In @kornel’s example, the type of vec is Vec<_>, we don’t know anything about what is stored in the Vec<_>. He is allocated space for the Vec and then treating it as if it was a 2D array.

If you don’t care about if the Vec<_> is empty too much, you could use vec![vec![0; width]; height] or vec![vec![0; height]; width]. This will allocate exactly as much space as needed to store all of the items.


#6

Yes, you are right :blush:

I focused on the method Vec::with_capacity(capacity: usize) -> Vec<T> and then jumped to quick conclusions with my example, but obviously every new vector allocation (like the vec![...]) creates a new vector with its own space on heap.

It is probably a good idea to look for some crate for n-dimensional vectors to inspect how they are dealing with the problem if they even allow initial allocation with capacity. They migh quite likely not use standard vectors internally, but rather optimised solution for n-dimensional usecases.

If you know for sure how big the array is, you can use statically sized arrays instead of vectors for it.

If you want to use standard vectors to have the dynamic nature of it present, probably something like the following code could be of help:

let width = 8;
let height = 8;

let mut vec: Vec<Vec<i32>> = Vec::with_capacity(height);

for _ in 0..height {
    vec.push(Vec::with_capacity(width));
}

println!("Vector size = {}", vec.len());
println!("Vector size = {:?}", vec);

EDIT: from 0..width to 0..height


#7

should be 0..height not 0..width in for loop, but yes.

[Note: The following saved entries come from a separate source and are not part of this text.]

-- pv_equiv track=rewrite | github.com/GiroZS/Desafios-de-programacao | problemN1.py | arvores_minimas
-- ===== SOURCE A (Python) =====
-- def mdc(a, b):
--     while b:
--         a, b = b, a % b
--     return a
--
-- def arvores_minimas(N, positions):
--     positions.sort()
--
--     dif = [positions[i+1] - positions[i] for i in range(N-1)]
--
--     overall_mdc = dif[0]
--     for diff in dif[1:]:
--         overall_mdc = mdc(overall_mdc, diff)
--
--     additional_trees = 0
--     for diff in dif:
--         additional_trees += (diff // overall_mdc) - 1
--
--     return additional_trees
-- ===== SOURCE B (Python) =====
-- def _gcd(a, b):
--     return a if b == 0 else _gcd(b, a % b)
--
-- def arvores_minimas(N, positions):
--     positions.sort()
--     base = positions[0]
--     g = 0
--     for p in positions[1:N]:
--         g = _gcd(g, p - base)
--     return (positions[N - 1] - base) // g - (N - 1)
-- ===== Notes on version B (the rewrite author's own statement) =====
-- stated objective: simpler
-- what changed: B drops the intermediate gap list and both follow-up loops: it folds a recursive gcd over offsets from the smallest position in one pass and returns the closed form (max-min)//g - (N-1) instead of summing per-gap counts.
import Mathlib
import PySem

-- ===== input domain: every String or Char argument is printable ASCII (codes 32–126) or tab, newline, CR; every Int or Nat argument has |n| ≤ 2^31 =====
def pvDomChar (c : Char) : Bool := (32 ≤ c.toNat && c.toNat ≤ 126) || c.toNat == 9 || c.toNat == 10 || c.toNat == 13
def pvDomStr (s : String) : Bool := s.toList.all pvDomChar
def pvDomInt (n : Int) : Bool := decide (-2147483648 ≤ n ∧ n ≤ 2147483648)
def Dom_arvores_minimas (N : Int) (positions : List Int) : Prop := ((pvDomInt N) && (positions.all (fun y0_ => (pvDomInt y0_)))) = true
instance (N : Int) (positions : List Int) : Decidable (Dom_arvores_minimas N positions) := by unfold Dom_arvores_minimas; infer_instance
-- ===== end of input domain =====

-- B replaces A's gap list and its two follow-up loops by one gcd fold over offsets from the
-- minimum plus the closed form (max-min)//g - (N-1); equivalence is about the RETURN value
-- (both A and B sort `positions` in place, the same observable mutation).

-- termination fact for the Euclid helpers (cited by name in their decreasing_by)
theorem pymod_natAbs_lt (a b : Int) (hb : ¬ b = 0) : (PySem.Int.mod a b).natAbs < b.natAbs := by
  rcases lt_or_gt_of_ne hb with h | h
  · have := PySem.Int.mod_neg_bounds a h
    omega
  · have h1 := PySem.Int.mod_eq_emod_of_pos (a := a) h
    have h2 := Int.emod_nonneg a (by omega : b ≠ 0)
    have h3 := Int.emod_lt_of_pos a h
    omega

-- ===== PORT A =====
-- def mdc(a, b): while b: a, b = b, a % b ; return a
def mdc (a b : Int) : Int :=
  if h : b = 0 then a
  else mdc b (PySem.Int.mod a b)
termination_by b.natAbs
decreasing_by exact pymod_natAbs_lt a b h

def arvores_minimas (N : Int) (positions : List Int) : Int :=
  let s := PySem.List.sorted positions (fun x => x)
  let dif := (PySem.List.pyRange 0 (N - 1)).map
    (fun i => PySem.List.pyGetD s (i + 1) 0 - PySem.List.pyGetD s i 0)
  let overall_mdc := (PySem.List.slice dif (some 1) none).foldl mdc (PySem.List.pyGetD dif 0 0)
  dif.foldl (fun acc diff => acc + (PySem.Int.floordiv diff overall_mdc - 1)) 0

-- ===== PORT B =====
-- def _gcd(a, b): return a if b == 0 else _gcd(b, a % b)
def gcdRec (a b : Int) : Int :=
  if h : b = 0 then a
  else gcdRec b (PySem.Int.mod a b)
termination_by b.natAbs
decreasing_by exact pymod_natAbs_lt a b h

def arvores_minimas_alt (N : Int) (positions : List Int) : Int :=
  let s := PySem.List.sorted positions (fun x => x)
  let base := PySem.List.pyGetD s 0 0
  let g := (PySem.List.slice s (some 1) (some N)).foldl (fun g p => gcdRec g (p - base)) 0
  PySem.Int.floordiv (PySem.List.pyGetD s (N - 1) 0 - base) g - (N - 1)

-- ===== PRECONDITION & SPEC =====
-- Pre_ = exactly where A returns: N ≤ 1 or N > len(positions) raises IndexError
-- (dif[0] resp. positions[i+1]), and equal N smallest positions raise ZeroDivisionError (gcd 0).
def Pre_arvores_minimas (N : Int) (positions : List Int) : Prop :=
  2 ≤ N ∧ N ≤ (positions.length : Int) ∧
  (PySem.List.sorted positions (fun x => x)).getD 0 0 ≠
    (PySem.List.sorted positions (fun x => x)).getD (N - 1).toNat 0
instance (N : Int) (positions : List Int) : Decidable (Pre_arvores_minimas N positions) := by
  unfold Pre_arvores_minimas; infer_instance

def pvWitness_arvores_minimas : Int × List Int := (3, [0, 6, 2])

def Spec_arvores_minimas (N : Int) (positions : List Int) (out : Int) : Prop := out = arvores_minimas_alt N positions
instance (N : Int) (positions : List Int) (out : Int) : Decidable (Spec_arvores_minimas N positions out) := by unfold Spec_arvores_minimas; infer_instance

-- ===== CLAIM (what is proved, stated in full; the proofs are below) =====
def Claim_equal_arvores_minimas : Prop := ∀ (N : Int) (positions : List Int), Dom_arvores_minimas N positions → Pre_arvores_minimas N positions → Spec_arvores_minimas N positions (arvores_minimas N positions)

-- ===== LEMMAS AND PROOFS =====

/-- Int gcd as an Int-valued binary operation. -/
def igcd (a b : Int) : Int := (Int.gcd a b : Int)

theorem igcd_nonneg (a b : Int) : 0 ≤ igcd a b := Int.natCast_nonneg _

theorem igcd_zero_left (b : Int) (hb : 0 ≤ b) : igcd 0 b = b := by
  simp [igcd, Int.gcd, Int.natAbs_of_nonneg hb]

theorem mdc_eq_igcd (a b : Int) (ha : 0 ≤ a) (hb : 0 ≤ b) : mdc a b = igcd a b := by
  by_cases h : b = 0
  · subst h
    rw [mdc]
    simp [igcd, Int.gcd, Int.natAbs_of_nonneg ha]
  · have hbpos : 0 < b := lt_of_le_of_ne hb (Ne.symm h)
    rw [mdc]
    simp only [h, dite_false]
    rw [mdc_eq_igcd b (PySem.Int.mod a b) hb (PySem.Int.mod_nonneg a hbpos),
      PySem.Int.mod_eq_emod_of_pos hbpos]
    unfold igcd
    rw [Int.gcd_comm b, Int.gcd_emod]
termination_by b.natAbs
decreasing_by exact pymod_natAbs_lt a b h

theorem gcdRec_eq_igcd (a b : Int) (ha : 0 ≤ a) (hb : 0 ≤ b) : gcdRec a b = igcd a b := by
  by_cases h : b = 0
  · subst h
    rw [gcdRec]
    simp [igcd, Int.gcd, Int.natAbs_of_nonneg ha]
  · have hbpos : 0 < b := lt_of_le_of_ne hb (Ne.symm h)
    rw [gcdRec]
    simp only [h, dite_false]
    rw [gcdRec_eq_igcd b (PySem.Int.mod a b) hb (PySem.Int.mod_nonneg a hbpos),
      PySem.Int.mod_eq_emod_of_pos hbpos]
    unfold igcd
    rw [Int.gcd_comm b, Int.gcd_emod]
termination_by b.natAbs
decreasing_by exact pymod_natAbs_lt a b h

theorem foldl_mdc_eq_igcd (l : List Int) (x : Int) (hx : 0 ≤ x) (hl : ∀ y ∈ l, 0 ≤ y) :
    l.foldl mdc x = l.foldl igcd x := by
  induction l generalizing x with
  | nil => rfl
  | cons y t ih =>
    simp only [List.foldl_cons]
    rw [mdc_eq_igcd x y hx (hl y (by simp))]
    exact ih (igcd x y) (igcd_nonneg x y) (fun z hz => hl z (by simp [hz]))

theorem foldl_gcdRec_eq_igcd (l : List Int) (x : Int) (hx : 0 ≤ x) (hl : ∀ y ∈ l, 0 ≤ y) :
    l.foldl gcdRec x = l.foldl igcd x := by
  induction l generalizing x with
  | nil => rfl
  | cons y t ih =>
    simp only [List.foldl_cons]
    rw [gcdRec_eq_igcd x y hx (hl y (by simp))]
    exact ih (igcd x y) (igcd_nonneg x y) (fun z hz => hl z (by simp [hz]))

theorem foldl_igcd_dvd (l : List Int) (x : Int) :
    (l.foldl igcd x ∣ x) ∧ ∀ y ∈ l, l.foldl igcd x ∣ y := by
  induction l generalizing x with
  | nil => exact ⟨dvd_refl x, by simp⟩
  | cons y t ih =>
    simp only [List.foldl_cons]
    obtain ⟨h1, h2⟩ := ih (igcd x y)
    refine ⟨dvd_trans h1 (Int.gcd_dvd_left x y), ?_⟩
    intro z hz
    rcases List.mem_cons.mp hz with rfl | hz
    · exact dvd_trans h1 (Int.gcd_dvd_right x z)
    · exact h2 z hz

theorem foldl_igcd_nonneg (l : List Int) (x : Int) (hx : 0 ≤ x) : 0 ≤ l.foldl igcd x := by
  induction l generalizing x with
  | nil => exact hx
  | cons y t ih => exact ih (igcd x y) (igcd_nonneg x y)

theorem igcd_add_of_dvd (A t d : Int) (h : A ∣ t) : igcd A (t + d) = igcd A d := by
  obtain ⟨k, rfl⟩ := h
  unfold igcd
  rw [add_comm, mul_comm, Int.gcd_add_mul_right_right]

/-- the gap list of the first n+1 sorted values, through `f j = s.getD j 0` -/
def dmap (f : Nat → Int) (n : Nat) : List Int := (List.range n).map (fun k => f (k + 1) - f k)

/-- the offset list B folds over -/
def tmap (f : Nat → Int) (n : Nat) : List Int := (List.range n).map (fun k => f (k + 1) - f 0)

theorem dmap_succ (f : Nat → Int) (n : Nat) :
    dmap f (n + 1) = dmap f n ++ [f (n + 1) - f n] := by
  simp [dmap, List.range_succ]

theorem tmap_succ (f : Nat → Int) (n : Nat) :
    tmap f (n + 1) = tmap f n ++ [f (n + 1) - f 0] := by
  simp [tmap, List.range_succ]

/-- main gcd bridge: B's fold over offsets equals A's fold over gaps, and it divides f n - f 0. -/
theorem tfold_eq_dfold (f : Nat → Int) (n : Nat) :
    (tmap f n).foldl igcd 0 = (dmap f n).foldl igcd 0 ∧
      (dmap f n).foldl igcd 0 ∣ (f n - f 0) := by
  induction n with
  | zero => simp [tmap, dmap]
  | succ n ih =>
    obtain ⟨heq, hdvd⟩ := ih
    rw [tmap_succ, dmap_succ, List.foldl_append, List.foldl_append, heq]
    simp only [List.foldl_cons, List.foldl_nil]
    have hstep : igcd ((dmap f n).foldl igcd 0) (f (n + 1) - f 0) =
        igcd ((dmap f n).foldl igcd 0) (f (n + 1) - f n) := by
      have : f (n + 1) - f 0 = (f n - f 0) + (f (n + 1) - f n) := by ring
      rw [this, igcd_add_of_dvd _ _ _ hdvd]
    refine ⟨hstep, ?_⟩
    have hd1 : igcd ((dmap f n).foldl igcd 0) (f (n + 1) - f n) ∣ (f n - f 0) :=
      dvd_trans (Int.gcd_dvd_left _ _) hdvd
    have hd2 : igcd ((dmap f n).foldl igcd 0) (f (n + 1) - f n) ∣ (f (n + 1) - f n) :=
      Int.gcd_dvd_right _ _
    have : f (n + 1) - f 0 = (f n - f 0) + (f (n + 1) - f n) := by ring
    rw [this]
    exact dvd_add hd1 hd2

theorem dmap_sum (f : Nat → Int) (n : Nat) : (dmap f n).sum = f n - f 0 := by
  induction n with
  | zero => simp [dmap]
  | succ n ih => rw [dmap_succ]; simp [ih]

theorem foldl_div_sum (g : Int) (hg : 0 < g) :
    ∀ (l : List Int), (∀ d ∈ l, g ∣ d) → ∀ acc : Int,
      l.foldl (fun acc d => acc + (PySem.Int.floordiv d g - 1)) acc =
        acc + l.sum / g - l.length := by
  intro l
  induction l with
  | nil => intro _ acc; simp
  | cons d t ih =>
    intro hdvd acc
    simp only [List.foldl_cons]
    rw [ih (fun z hz => hdvd z (by simp [hz]))]
    have hdg : g ∣ d := hdvd d (by simp)
    have hts : g ∣ t.sum := List.dvd_sum (fun z hz => hdvd z (by simp [hz]))
    obtain ⟨k, rfl⟩ := hdg
    obtain ⟨m, hm⟩ := hts
    rw [PySem.Int.floordiv_eq_ediv_of_pos hg]
    simp only [List.sum_cons, List.length_cons, hm]
    rw [Int.mul_ediv_cancel_left k (by omega), ← mul_add,
      Int.mul_ediv_cancel_left (k + m) (by omega : g ≠ 0),
      Int.mul_ediv_cancel_left m (by omega : g ≠ 0)]
    push_cast
    ring

theorem drop_take_eq_map_range (s : List Int) (n : Nat) (h : n + 1 ≤ s.length) :
    (s.drop 1).take n = (List.range n).map (fun k => s.getD (k + 1) 0) := by
  apply List.ext_getElem
  · simp; omega
  · intro i h1 h2
    have hi : i < n := by simpa using h2
    have hlen : i + 1 < s.length := by omega
    simp [List.getD_eq_getElem?_getD, List.getElem?_eq_getElem hlen]

-- ===== VERDICT (by name: the statement is the Claim_ definition above) =====
theorem arvores_minimas_spec : Claim_equal_arvores_minimas := by
  intro N positions _ hpre
  obtain ⟨hN2, hNlen, hne⟩ := hpre
  unfold Spec_arvores_minimas
  set s := PySem.List.sorted positions (fun x => x) with hs
  set f : Nat → Int := fun j => s.getD j 0 with hf
  set n := (N - 1).toNat with hnn
  have hslen : s.length = positions.length := PySem.List.length_sorted positions _ _
  have hn1 : 1 ≤ n := by omega
  have hNn : N - 1 = (n : Int) := by omega
  have hNeq : N = ((n + 1 : Nat) : Int) := by push_cast; omega
  have hlen : n + 1 ≤ s.length := by rw [hslen]; omega
  have hmono : ∀ p q : Nat, p ≤ q → q < s.length → f p ≤ f q := by
    intro p q hpq hq
    have hp : p < s.length := lt_of_le_of_lt hpq hq
    simp only [hf, List.getD_eq_getElem _ _ hp, List.getD_eq_getElem _ _ hq]
    exact PySem.List.sorted_id_getElem_mono positions hpq hq
  have hd_nonneg : ∀ y ∈ dmap f n, 0 ≤ y := by
    intro y hy
    obtain ⟨k, hk, rfl⟩ := List.mem_map.mp hy
    have hk' : k < n := List.mem_range.mp hk
    have := hmono k (k + 1) (by omega) (by omega)
    omega
  have ht_nonneg : ∀ y ∈ tmap f n, 0 ≤ y := by
    intro y hy
    obtain ⟨k, hk, rfl⟩ := List.mem_map.mp hy
    have hk' : k < n := List.mem_range.mp hk
    have := hmono 0 (k + 1) (by omega) (by omega)
    omega
  -- the gap list A builds is `dmap f n`
  have hdif : (PySem.List.pyRange 0 (N - 1)).map
      (fun i => PySem.List.pyGetD s (i + 1) 0 - PySem.List.pyGetD s i 0) = dmap f n := by
    unfold dmap
    rw [hNn, PySem.List.pyRange_zero_natCast, List.map_map]
    apply List.map_congr_left
    intro k _
    show PySem.List.pyGetD s ((k : Int) + 1) 0 - PySem.List.pyGetD s (k : Int) 0 = _
    rw [show ((k : Int) + 1) = ((k + 1 : Nat) : Int) by push_cast; ring]
    rw [PySem.List.pyGetD_natCast, PySem.List.pyGetD_natCast]
  obtain ⟨m, hm⟩ : ∃ m, n = m + 1 := ⟨n - 1, by omega⟩
  have hcons : dmap f n = (f 1 - f 0) :: (List.range m).map (fun k => f (k + 2) - f (k + 1)) := by
    rw [hm]
    simp only [dmap, List.range_succ_eq_map, List.map_cons, List.map_map]
    rfl
  set g : Int := (dmap f n).foldl igcd 0 with hg
  have hgnn : 0 ≤ g := foldl_igcd_nonneg _ _ le_rfl
  have hgdvd : ∀ d ∈ dmap f n, g ∣ d := (foldl_igcd_dvd (dmap f n) 0).2
  have hgspan : g ∣ f n - f 0 := (tfold_eq_dfold f n).2
  have hgpos : 0 < g := by
    rcases lt_or_eq_of_le hgnn with h | h
    · exact h
    · exfalso
      have : f n - f 0 = 0 := zero_dvd_iff.mp (h ▸ hgspan)
      have hfe : f 0 = f n := by omega
      exact hne (by simpa [hf, hnn] using hfe)
  -- A's overall_mdc equals g
  have hoverall : (PySem.List.slice (dmap f n) (some 1) none).foldl mdc
      (PySem.List.pyGetD (dmap f n) 0 0) = g := by
    rw [hcons, PySem.List.pyGetD_zero_cons, PySem.List.slice_from_one, List.tail_cons]
    have h0 : 0 ≤ f 1 - f 0 := by
      have := hmono 0 1 (by omega) (by omega)
      omega
    have htl : ∀ y ∈ (List.range m).map (fun k => f (k + 2) - f (k + 1)), 0 ≤ y := by
      intro y hy
      obtain ⟨k, hk, rfl⟩ := List.mem_map.mp hy
      have hk' : k < m := List.mem_range.mp hk
      have := hmono (k + 1) (k + 2) (by omega) (by omega)
      omega
    rw [foldl_mdc_eq_igcd _ _ h0 htl, hg, hcons, List.foldl_cons, igcd_zero_left _ h0]
  -- value of A
  have hA : arvores_minimas N positions = (f n - f 0) / g - (n : Int) := by
    simp only [arvores_minimas, ← hs, hdif, hoverall]
    rw [foldl_div_sum g hgpos (dmap f n) hgdvd 0, dmap_sum]
    simp [dmap]
  -- value of B
  have hB : arvores_minimas_alt N positions = (f n - f 0) / g - (n : Int) := by
    simp only [arvores_minimas_alt, ← hs]
    have hslice : PySem.List.slice s (some 1) (some N) =
        (List.range n).map (fun k => s.getD (k + 1) 0) := by
      rw [hNeq, show (1 : Int) = ((1 : Nat) : Int) by norm_num, PySem.List.slice_natCast,
        Nat.add_sub_cancel]
      exact drop_take_eq_map_range s n hlen
    rw [hslice, PySem.List.pyGetD_zero]
    have hfold : ((List.range n).map (fun k => s.getD (k + 1) 0)).foldl
        (fun g p => gcdRec g (p - s.getD 0 0)) 0 = (tmap f n).foldl gcdRec 0 := by
      rw [List.foldl_map, tmap, List.foldl_map]
    rw [hfold, foldl_gcdRec_eq_igcd _ _ le_rfl ht_nonneg, (tfold_eq_dfold f n).1, ← hg]
    rw [hNn, PySem.List.pyGetD_natCast, PySem.Int.floordiv_eq_ediv_of_pos hgpos]
  rw [hA, hB]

Popular n-dimensional vector crates may use quite a bit of unsafe in the name of performance, the most popular ones are nalgebra and ndarray.

https://crates.io/crates/nalgebra
https://crates.io/crates/ndarray


#8

How about this:

let mut vec: Vec<Vec<i32>> = std::iter::repeat(Vec::with_capacity(width)).take(height).collect();

#9

That clones an empty Vec, giving a Vec with capacity 0, so doesn’t do what was requested: https://play.rust-lang.org/?version=stable&mode=debug&edition=2018&gist=2c84e939a61c3e47495c018e76b36535


#10

…am I the only one who thinks there should be a way to pre-allocate an empty nested vector?


#11

Do the same thing using repeat_with instead of repeat.

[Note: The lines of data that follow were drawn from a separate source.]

-- pv_equiv track=rewrite | github.com/S-Christensen/cartographersStudy | scoringCards.py | stonesideForest
-- ===== SOURCE A (Python) =====
-- def dfs(grid, row, col, visited, terrain_type):
--     stack = [(row, col)]
--     cluster = []
--
--     while stack:
--         r, c = stack.pop()
--         if (r, c) not in visited and grid[r][c] == terrain_type:
--             visited.add((r, c))
--             cluster.append((r, c))
--             for dr, dc in [(1, 0), (-1, 0), (0, 1), (0, -1)]:
--                 nr, nc = r + dr, c + dc
--                 if 0 <= nr < len(grid) and 0 <= nc < len(grid[0]):
--                     stack.append((nr, nc))
--     return cluster
--
-- def stonesideForest(grid):
--     visited = set()
--     clusters = []
--
--     for r in range(len(grid)):
--         for c in range(len(grid[0])):
--             if (r, c) not in visited and grid[r][c] == "forest":
--                 cluster = dfs(grid, r, c, visited, "forest")
--                 clusters.append(cluster)
--
--     count = 0
--     for cluster in clusters:
--         mountains = set()
--         for r, c in cluster:
--             for dr, dc in [(1,0), (-1,0), (0,1), (0,-1)]:
--                 nr, nc = r + dr, c + dc
--                 if 0 <= nr < len(grid) and 0 <= nc < len(grid[0]) and grid[nr][nc] == "mountain":
--                     mountains.add((nr, nc))
--         if len(mountains) >= 2:
--             count += len(mountains)
--
--     return count * 3
-- ===== SOURCE B (Python) =====
-- def stonesideForest(grid):
--     if not grid:
--         return 0
--     H, W = len(grid), len(grid[0])
--
--     def fneighbors(cells, terrain):
--         return {(nr, nc)
--                 for (r, c) in cells
--                 for (nr, nc) in ((r + 1, c), (r - 1, c), (r, c + 1), (r, c - 1))
--                 if 0 <= nr < H and 0 <= nc < W and grid[nr][nc] == terrain}
--
--     visited = set()
--     total = 0
--     for r in range(H):
--         for c in range(W):
--             if (r, c) in visited or grid[r][c] != "forest":
--                 continue
--             # grow the component by iterated neighbourhood expansion to a fixpoint
--             comp = {(r, c)}
--             for _ in range(H * W):
--                 nxt = comp | fneighbors(comp, "forest")
--                 if nxt == comp:
--                     break
--                 comp = nxt
--             visited |= comp
--             mountains = fneighbors(comp, "mountain")
--             if len(mountains) >= 2:
--                 total += len(mountains)
--     return total * 3
-- ===== Notes on version B (the rewrite author's own statement) =====
-- stated objective: alternative
-- what changed: Replaces the explicit DFS stack and the two-phase cluster list with a fixpoint computation: each forest component is grown by iterated neighbourhood expansion until stable, and scoring is fused into the same single scan instead of a separate pass over a clusters list.
import Mathlib
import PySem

Honest opinion? Yes. If you’re worried about performance of allocations, you shouldn’t be using a nested vector.

There are exceptions to this rule, but for those, repeat_with should be enough.


#12

Please let me know what I should use, without using an external crate, thanks.


#13

If you’re that worried about performance, I doubt there is much you can do without an external library or handrolling a wrapper around a flat Vec<T>. Feel free to try anyways and benchmark it, but I suspect the difference will be peanuts.

I have opted to handroll small types like this for private use in a number of projects; any given project usually only needs a very small subset of the API that such a type is capable of providing.

If you must use Vec<Vec<_>>, the preferred method is to use collect to produce each inner vector, rather than pushing elements to them. If done on Iterators of known size (i.e. you don’t use e.g. filter or flat_map), the resulting vectors will be preallocated to the right size on creation. Barring that, you can use repeat_with.